=== Begin Enclosure ===
-- pv_equiv track=rewrite | github.com/NLPerWS/KMatrix | kninjllm/llm_chunk/document_splitter.py | split_and_merge_string
-- ===== SOURCE A (Python) =====
-- def split_and_merge_string(input_string, char_list, max_length):
--     """
--         Lengths are separated in the order of the character list based on the specified character list and length.
--         The length of each separated sentence cannot exceed the specified length, and the end of each sentence must end with the specified character list element.
--         If the separated sentences are too long, continue to separate them according to the specified character list until the separated sentences do not exceed the specified length.
--         And try to keep each separated sentence as long as possible: if there are consecutive sentences that do not add up to the maximum length, merge them into one sentence.
--     """
--     result = []
--     current_sentence = ''
--     for char in input_string:
--         current_sentence += char
--         if char in char_list or len(current_sentence) >= max_length:
--             result.append(current_sentence)
--             current_sentence = ''
--     if current_sentence:
--         result.append(current_sentence)
--     merged_result = []
--     current_merged_sentence = ''
--     for sentence in result:
--         if len(current_merged_sentence) + len(sentence) <= max_length:
--             current_merged_sentence += sentence
--         else:
--             merged_result.append(current_merged_sentence)
--             current_merged_sentence = sentence
--     if current_merged_sentence:
--         merged_result.append(current_merged_sentence)
--     return merged_result
-- ===== SOURCE B (Python) =====
-- def split_and_merge_string(input_string, char_list, max_length):
--     n = len(input_string)
--     # pass 1: record segment end positions (indices), no strings built
--     ends = []
--     seg_start = 0
--     for i, ch in enumerate(input_string):
--         if ch in char_list or i + 1 - seg_start >= max_length:
--             ends.append(i + 1)
--             seg_start = i + 1
--     if seg_start < n:
--         ends.append(n)
--     # pass 2: merge by extending an index window [m_start, m_end); flush via slicing
--     out = []
--     m_start = 0
--     m_end = 0
--     for e in ends:
--         if e - m_start <= max_length:
--             m_end = e
--         else:
--             out.append(input_string[m_start:m_end])
--             m_start, m_end = m_end, e
--     if m_end > m_start:
--         out.append(input_string[m_start:m_end])
--     return out
-- ===== Notes on version B (the rewrite author's own statement) =====
-- stated objective: alternative
-- what changed: B never concatenates strings: pass 1 records only the integer cut positions of the segments, and pass 2 merges by widening an index window [m_start, m_end) and emitting slices of the original string when the window would exceed max_length.
import Mathlib
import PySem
=== End Enclosure ===
- **Task objective**
All of the data above must be set down again exactly.

- **Answer section**
-- pv_equiv track=rewrite | github.com/NLPerWS/KMatrix | kninjllm/llm_chunk/document_splitter.py | split_and_merge_string
-- ===== SOURCE A (Python) =====
-- def split_and_merge_string(input_string, char_list, max_length):
--     """
--         Lengths are separated in the order of the character list based on the specified character list and length.
--         The length of each separated sentence cannot exceed the specified length, and the end of each sentence must end with the specified character list element.
--         If the separated sentences are too long, continue to separate them according to the specified character list until the separated sentences do not exceed the specified length.
--         And try to keep each separated sentence as long as possible: if there are consecutive sentences that do not add up to the maximum length, merge them into one sentence.
--     """
--     result = []
--     current_sentence = ''
--     for char in input_string:
--         current_sentence += char
--         if char in char_list or len(current_sentence) >= max_length:
--             result.append(current_sentence)
--             current_sentence = ''
--     if current_sentence:
--         result.append(current_sentence)
--     merged_result = []
--     current_merged_sentence = ''
--     for sentence in result:
--         if len(current_merged_sentence) + len(sentence) <= max_length:
--             current_merged_sentence += sentence
--         else:
--             merged_result.append(current_merged_sentence)
--             current_merged_sentence = sentence
--     if current_merged_sentence:
--         merged_result.append(current_merged_sentence)
--     return merged_result
-- ===== SOURCE B (Python) =====
-- def split_and_merge_string(input_string, char_list, max_length):
--     n = len(input_string)
--     # pass 1: record segment end positions (indices), no strings built
--     ends = []
--     seg_start = 0
--     for i, ch in enumerate(input_string):
--         if ch in char_list or i + 1 - seg_start >= max_length:
--             ends.append(i + 1)
--             seg_start = i + 1
--     if seg_start < n:
--         ends.append(n)
--     # pass 2: merge by extending an index window [m_start, m_end); flush via slicing
--     out = []
--     m_start = 0
--     m_end = 0
--     for e in ends:
--         if e - m_start <= max_length:
--             m_end = e
--         else:
--             out.append(input_string[m_start:m_end])
--             m_start, m_end = m_end, e
--     if m_end > m_start:
--         out.append(input_string[m_start:m_end])
--     return out
-- ===== Notes on version B (the rewrite author's own statement) =====
-- stated objective: alternative
-- what changed: B never concatenates strings: pass 1 records only the integer cut positions of the segments, and pass 2 merges by widening an index window [m_start, m_end) and emitting slices of the original string when the window would exceed max_length.
import Mathlib
import PySem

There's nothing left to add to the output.